◆ MATERIAL TO PROCESS
_ _ _ _

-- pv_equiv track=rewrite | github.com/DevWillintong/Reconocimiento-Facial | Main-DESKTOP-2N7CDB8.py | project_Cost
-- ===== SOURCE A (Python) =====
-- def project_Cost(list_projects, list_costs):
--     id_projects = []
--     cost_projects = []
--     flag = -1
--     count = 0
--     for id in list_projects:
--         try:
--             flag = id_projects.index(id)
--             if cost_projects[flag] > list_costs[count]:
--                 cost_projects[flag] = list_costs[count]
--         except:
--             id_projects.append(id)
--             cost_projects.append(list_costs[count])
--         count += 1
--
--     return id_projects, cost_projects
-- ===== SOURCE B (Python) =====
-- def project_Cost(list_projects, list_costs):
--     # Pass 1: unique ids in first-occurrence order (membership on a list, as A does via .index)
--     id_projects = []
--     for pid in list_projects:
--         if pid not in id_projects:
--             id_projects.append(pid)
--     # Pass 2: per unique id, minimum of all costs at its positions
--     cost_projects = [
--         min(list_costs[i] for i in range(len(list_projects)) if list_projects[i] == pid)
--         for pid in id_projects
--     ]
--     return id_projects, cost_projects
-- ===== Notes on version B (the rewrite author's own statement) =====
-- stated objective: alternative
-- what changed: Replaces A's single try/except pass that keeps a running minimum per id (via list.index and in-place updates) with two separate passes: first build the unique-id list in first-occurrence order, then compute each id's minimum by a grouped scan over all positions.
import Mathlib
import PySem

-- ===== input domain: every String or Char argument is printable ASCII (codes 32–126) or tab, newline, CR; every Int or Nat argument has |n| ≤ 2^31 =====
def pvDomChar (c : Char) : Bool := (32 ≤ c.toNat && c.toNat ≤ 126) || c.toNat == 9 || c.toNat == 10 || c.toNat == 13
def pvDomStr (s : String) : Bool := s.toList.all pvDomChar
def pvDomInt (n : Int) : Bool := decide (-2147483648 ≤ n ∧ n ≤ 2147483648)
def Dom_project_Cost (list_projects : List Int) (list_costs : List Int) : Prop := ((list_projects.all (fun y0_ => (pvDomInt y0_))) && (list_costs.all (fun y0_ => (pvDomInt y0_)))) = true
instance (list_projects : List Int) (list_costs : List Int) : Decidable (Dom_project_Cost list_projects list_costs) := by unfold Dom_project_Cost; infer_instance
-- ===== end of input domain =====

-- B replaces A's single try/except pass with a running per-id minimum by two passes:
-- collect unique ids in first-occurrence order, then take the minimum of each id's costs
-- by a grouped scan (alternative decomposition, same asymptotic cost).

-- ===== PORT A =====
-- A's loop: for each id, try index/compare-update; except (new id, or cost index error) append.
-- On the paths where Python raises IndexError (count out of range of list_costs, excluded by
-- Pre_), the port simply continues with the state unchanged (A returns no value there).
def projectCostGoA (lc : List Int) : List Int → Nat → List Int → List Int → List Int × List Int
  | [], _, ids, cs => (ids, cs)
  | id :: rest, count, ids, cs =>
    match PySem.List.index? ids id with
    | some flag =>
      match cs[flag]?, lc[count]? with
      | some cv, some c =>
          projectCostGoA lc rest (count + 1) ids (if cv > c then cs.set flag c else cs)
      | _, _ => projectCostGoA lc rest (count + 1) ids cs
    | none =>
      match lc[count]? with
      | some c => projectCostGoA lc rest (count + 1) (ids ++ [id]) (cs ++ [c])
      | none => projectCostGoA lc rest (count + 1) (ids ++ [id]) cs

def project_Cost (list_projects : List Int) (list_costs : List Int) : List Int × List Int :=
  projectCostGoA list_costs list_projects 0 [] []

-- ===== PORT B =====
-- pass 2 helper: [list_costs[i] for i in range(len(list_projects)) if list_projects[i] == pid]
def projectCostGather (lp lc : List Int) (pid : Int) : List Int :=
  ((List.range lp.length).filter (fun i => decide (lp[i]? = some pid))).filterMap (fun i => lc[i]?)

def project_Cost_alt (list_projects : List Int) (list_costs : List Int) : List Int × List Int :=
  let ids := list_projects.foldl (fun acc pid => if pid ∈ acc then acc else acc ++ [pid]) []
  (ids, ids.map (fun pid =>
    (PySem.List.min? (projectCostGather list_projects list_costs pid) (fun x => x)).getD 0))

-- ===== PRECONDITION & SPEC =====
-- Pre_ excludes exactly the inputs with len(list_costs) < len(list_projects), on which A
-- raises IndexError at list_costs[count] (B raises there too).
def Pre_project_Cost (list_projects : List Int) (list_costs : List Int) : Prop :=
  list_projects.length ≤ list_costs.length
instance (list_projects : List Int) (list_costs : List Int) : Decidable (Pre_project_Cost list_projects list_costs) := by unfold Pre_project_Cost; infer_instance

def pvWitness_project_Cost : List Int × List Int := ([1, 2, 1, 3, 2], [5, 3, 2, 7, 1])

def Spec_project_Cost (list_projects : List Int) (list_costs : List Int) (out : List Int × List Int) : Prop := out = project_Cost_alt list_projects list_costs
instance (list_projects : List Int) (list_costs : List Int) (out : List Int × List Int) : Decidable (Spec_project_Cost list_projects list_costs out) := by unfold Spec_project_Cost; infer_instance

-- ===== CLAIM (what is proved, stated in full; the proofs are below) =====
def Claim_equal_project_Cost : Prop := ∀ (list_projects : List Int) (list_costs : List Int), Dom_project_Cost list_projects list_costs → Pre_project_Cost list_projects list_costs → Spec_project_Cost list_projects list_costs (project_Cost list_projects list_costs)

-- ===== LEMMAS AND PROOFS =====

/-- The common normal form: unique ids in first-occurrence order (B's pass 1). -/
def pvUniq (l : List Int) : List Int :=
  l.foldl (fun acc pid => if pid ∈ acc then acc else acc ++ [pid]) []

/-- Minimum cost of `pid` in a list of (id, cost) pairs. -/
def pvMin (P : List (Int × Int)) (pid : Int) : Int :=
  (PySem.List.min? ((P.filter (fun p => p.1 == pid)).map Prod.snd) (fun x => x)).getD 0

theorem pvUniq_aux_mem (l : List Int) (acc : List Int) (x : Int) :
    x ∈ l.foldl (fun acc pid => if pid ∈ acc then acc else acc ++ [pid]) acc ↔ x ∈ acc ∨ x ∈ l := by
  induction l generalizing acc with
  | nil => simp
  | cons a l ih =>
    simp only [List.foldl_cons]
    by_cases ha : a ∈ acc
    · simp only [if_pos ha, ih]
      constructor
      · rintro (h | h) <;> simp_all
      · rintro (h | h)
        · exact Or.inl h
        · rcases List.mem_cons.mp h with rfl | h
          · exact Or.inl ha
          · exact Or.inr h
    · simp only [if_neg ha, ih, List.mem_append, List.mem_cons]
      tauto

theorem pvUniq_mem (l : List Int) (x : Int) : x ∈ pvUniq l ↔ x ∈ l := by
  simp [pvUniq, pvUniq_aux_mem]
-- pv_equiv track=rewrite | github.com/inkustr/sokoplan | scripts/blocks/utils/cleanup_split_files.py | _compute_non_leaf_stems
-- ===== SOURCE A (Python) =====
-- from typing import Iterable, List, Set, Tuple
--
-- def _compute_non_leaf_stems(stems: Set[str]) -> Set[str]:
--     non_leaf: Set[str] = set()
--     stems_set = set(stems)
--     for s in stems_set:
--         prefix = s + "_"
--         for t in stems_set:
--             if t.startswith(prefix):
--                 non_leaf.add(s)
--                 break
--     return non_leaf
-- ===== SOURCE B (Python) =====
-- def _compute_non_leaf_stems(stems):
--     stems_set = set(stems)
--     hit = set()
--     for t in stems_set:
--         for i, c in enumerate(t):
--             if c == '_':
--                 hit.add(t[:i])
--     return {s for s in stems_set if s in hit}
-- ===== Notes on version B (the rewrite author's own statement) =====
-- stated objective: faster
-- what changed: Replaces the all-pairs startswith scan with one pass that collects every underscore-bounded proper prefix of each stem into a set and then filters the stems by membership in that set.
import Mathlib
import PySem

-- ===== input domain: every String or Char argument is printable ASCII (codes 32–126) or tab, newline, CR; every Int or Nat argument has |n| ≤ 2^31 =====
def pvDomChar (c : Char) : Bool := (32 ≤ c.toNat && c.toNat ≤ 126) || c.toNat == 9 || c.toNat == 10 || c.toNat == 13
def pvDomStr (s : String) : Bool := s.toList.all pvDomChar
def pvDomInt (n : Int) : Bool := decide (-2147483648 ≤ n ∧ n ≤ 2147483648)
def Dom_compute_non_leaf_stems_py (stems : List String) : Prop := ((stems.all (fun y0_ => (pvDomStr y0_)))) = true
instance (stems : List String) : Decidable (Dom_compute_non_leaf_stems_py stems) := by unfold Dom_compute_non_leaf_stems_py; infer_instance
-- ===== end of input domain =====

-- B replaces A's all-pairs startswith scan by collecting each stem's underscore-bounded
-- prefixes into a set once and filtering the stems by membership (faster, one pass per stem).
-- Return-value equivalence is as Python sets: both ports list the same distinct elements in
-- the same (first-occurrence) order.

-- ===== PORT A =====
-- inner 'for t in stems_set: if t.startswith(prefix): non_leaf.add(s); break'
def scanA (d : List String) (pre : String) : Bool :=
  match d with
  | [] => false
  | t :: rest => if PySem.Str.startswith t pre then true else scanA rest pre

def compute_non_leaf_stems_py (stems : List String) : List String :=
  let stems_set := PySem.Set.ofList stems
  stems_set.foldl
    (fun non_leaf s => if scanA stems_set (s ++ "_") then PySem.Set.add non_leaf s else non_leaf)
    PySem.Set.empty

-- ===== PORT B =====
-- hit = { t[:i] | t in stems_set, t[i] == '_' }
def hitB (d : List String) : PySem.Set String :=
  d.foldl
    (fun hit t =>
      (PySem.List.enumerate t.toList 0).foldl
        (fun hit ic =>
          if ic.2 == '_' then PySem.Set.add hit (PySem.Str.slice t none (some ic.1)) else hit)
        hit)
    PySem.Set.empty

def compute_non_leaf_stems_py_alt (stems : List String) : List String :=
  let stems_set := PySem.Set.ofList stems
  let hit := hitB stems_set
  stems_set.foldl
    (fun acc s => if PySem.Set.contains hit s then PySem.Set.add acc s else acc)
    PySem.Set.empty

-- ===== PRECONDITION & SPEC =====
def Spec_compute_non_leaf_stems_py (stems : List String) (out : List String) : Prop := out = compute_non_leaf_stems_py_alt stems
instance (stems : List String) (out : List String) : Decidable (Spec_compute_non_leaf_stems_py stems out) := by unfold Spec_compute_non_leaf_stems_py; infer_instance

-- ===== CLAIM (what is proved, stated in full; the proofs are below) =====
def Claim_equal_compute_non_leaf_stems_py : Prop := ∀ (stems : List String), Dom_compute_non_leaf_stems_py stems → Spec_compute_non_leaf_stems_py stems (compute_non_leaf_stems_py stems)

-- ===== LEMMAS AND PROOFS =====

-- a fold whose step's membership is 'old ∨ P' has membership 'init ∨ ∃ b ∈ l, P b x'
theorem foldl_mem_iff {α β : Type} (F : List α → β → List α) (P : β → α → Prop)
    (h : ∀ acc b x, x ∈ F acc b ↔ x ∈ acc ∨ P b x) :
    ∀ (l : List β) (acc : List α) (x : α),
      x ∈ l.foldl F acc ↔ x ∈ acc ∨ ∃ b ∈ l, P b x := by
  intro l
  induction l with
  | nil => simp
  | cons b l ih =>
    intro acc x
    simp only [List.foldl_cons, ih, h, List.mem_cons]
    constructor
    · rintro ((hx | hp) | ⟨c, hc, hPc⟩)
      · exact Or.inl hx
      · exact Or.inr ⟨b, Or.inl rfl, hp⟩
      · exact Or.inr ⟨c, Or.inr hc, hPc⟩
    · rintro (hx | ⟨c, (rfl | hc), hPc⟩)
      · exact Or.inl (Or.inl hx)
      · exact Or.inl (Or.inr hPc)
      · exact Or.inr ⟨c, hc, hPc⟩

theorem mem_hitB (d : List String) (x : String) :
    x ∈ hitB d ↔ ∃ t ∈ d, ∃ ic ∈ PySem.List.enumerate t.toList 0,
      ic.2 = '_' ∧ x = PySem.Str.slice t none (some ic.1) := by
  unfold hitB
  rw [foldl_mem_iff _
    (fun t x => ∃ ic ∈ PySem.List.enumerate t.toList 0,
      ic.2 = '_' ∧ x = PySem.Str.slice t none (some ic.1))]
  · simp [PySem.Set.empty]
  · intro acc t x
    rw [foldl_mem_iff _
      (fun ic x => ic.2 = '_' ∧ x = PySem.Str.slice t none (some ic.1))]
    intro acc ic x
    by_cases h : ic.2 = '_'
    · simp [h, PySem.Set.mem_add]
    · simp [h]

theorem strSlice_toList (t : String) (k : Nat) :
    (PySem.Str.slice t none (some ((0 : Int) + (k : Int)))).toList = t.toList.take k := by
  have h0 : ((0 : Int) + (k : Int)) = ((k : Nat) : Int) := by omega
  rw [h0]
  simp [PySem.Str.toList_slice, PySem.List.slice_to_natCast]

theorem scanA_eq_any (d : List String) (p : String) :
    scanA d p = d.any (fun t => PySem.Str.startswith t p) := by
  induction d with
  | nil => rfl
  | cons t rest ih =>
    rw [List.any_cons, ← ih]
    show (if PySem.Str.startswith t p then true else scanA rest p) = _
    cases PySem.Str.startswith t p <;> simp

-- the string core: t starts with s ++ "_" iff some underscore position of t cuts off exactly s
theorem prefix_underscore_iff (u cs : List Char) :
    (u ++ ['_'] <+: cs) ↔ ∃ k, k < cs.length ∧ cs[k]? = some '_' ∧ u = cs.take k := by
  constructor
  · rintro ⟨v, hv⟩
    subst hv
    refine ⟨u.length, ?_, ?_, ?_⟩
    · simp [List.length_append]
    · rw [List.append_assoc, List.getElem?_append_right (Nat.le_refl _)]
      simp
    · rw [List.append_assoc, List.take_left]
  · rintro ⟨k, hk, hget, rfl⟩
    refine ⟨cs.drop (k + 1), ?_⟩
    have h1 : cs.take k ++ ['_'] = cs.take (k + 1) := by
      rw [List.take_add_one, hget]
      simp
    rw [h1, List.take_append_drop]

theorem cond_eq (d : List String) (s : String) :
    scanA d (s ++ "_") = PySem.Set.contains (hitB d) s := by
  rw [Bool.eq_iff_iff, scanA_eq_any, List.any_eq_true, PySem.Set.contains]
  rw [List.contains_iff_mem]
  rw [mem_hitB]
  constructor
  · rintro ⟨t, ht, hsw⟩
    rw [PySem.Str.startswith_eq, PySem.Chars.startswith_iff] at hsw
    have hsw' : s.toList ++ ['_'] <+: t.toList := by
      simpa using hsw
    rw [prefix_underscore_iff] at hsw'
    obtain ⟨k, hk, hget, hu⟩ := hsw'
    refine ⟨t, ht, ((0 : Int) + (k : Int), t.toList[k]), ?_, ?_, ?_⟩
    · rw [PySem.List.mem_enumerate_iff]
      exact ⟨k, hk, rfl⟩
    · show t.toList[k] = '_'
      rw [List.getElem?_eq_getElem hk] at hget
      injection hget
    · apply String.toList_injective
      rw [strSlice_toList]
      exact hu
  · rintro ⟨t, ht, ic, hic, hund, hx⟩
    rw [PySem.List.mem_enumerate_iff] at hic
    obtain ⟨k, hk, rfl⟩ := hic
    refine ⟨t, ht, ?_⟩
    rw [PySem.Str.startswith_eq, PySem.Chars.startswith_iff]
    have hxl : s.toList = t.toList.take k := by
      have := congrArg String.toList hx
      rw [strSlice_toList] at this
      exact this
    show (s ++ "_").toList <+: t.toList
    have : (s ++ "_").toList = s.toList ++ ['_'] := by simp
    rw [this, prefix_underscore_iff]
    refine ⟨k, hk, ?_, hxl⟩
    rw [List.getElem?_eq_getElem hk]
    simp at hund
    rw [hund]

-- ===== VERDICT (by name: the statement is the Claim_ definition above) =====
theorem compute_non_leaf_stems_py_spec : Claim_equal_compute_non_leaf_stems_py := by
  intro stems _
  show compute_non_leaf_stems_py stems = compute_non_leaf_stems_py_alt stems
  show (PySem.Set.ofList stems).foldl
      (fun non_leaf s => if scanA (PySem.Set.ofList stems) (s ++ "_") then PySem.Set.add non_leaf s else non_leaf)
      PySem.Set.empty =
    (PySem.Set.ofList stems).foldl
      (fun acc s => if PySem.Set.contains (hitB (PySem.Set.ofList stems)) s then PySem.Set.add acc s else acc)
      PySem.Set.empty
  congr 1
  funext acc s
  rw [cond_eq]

_ _ _ _

◆ PROBLEM STATEMENT
Each line above holding the string "what" counts once; please report the total and nothing more.

◆ TASK ANSWER
4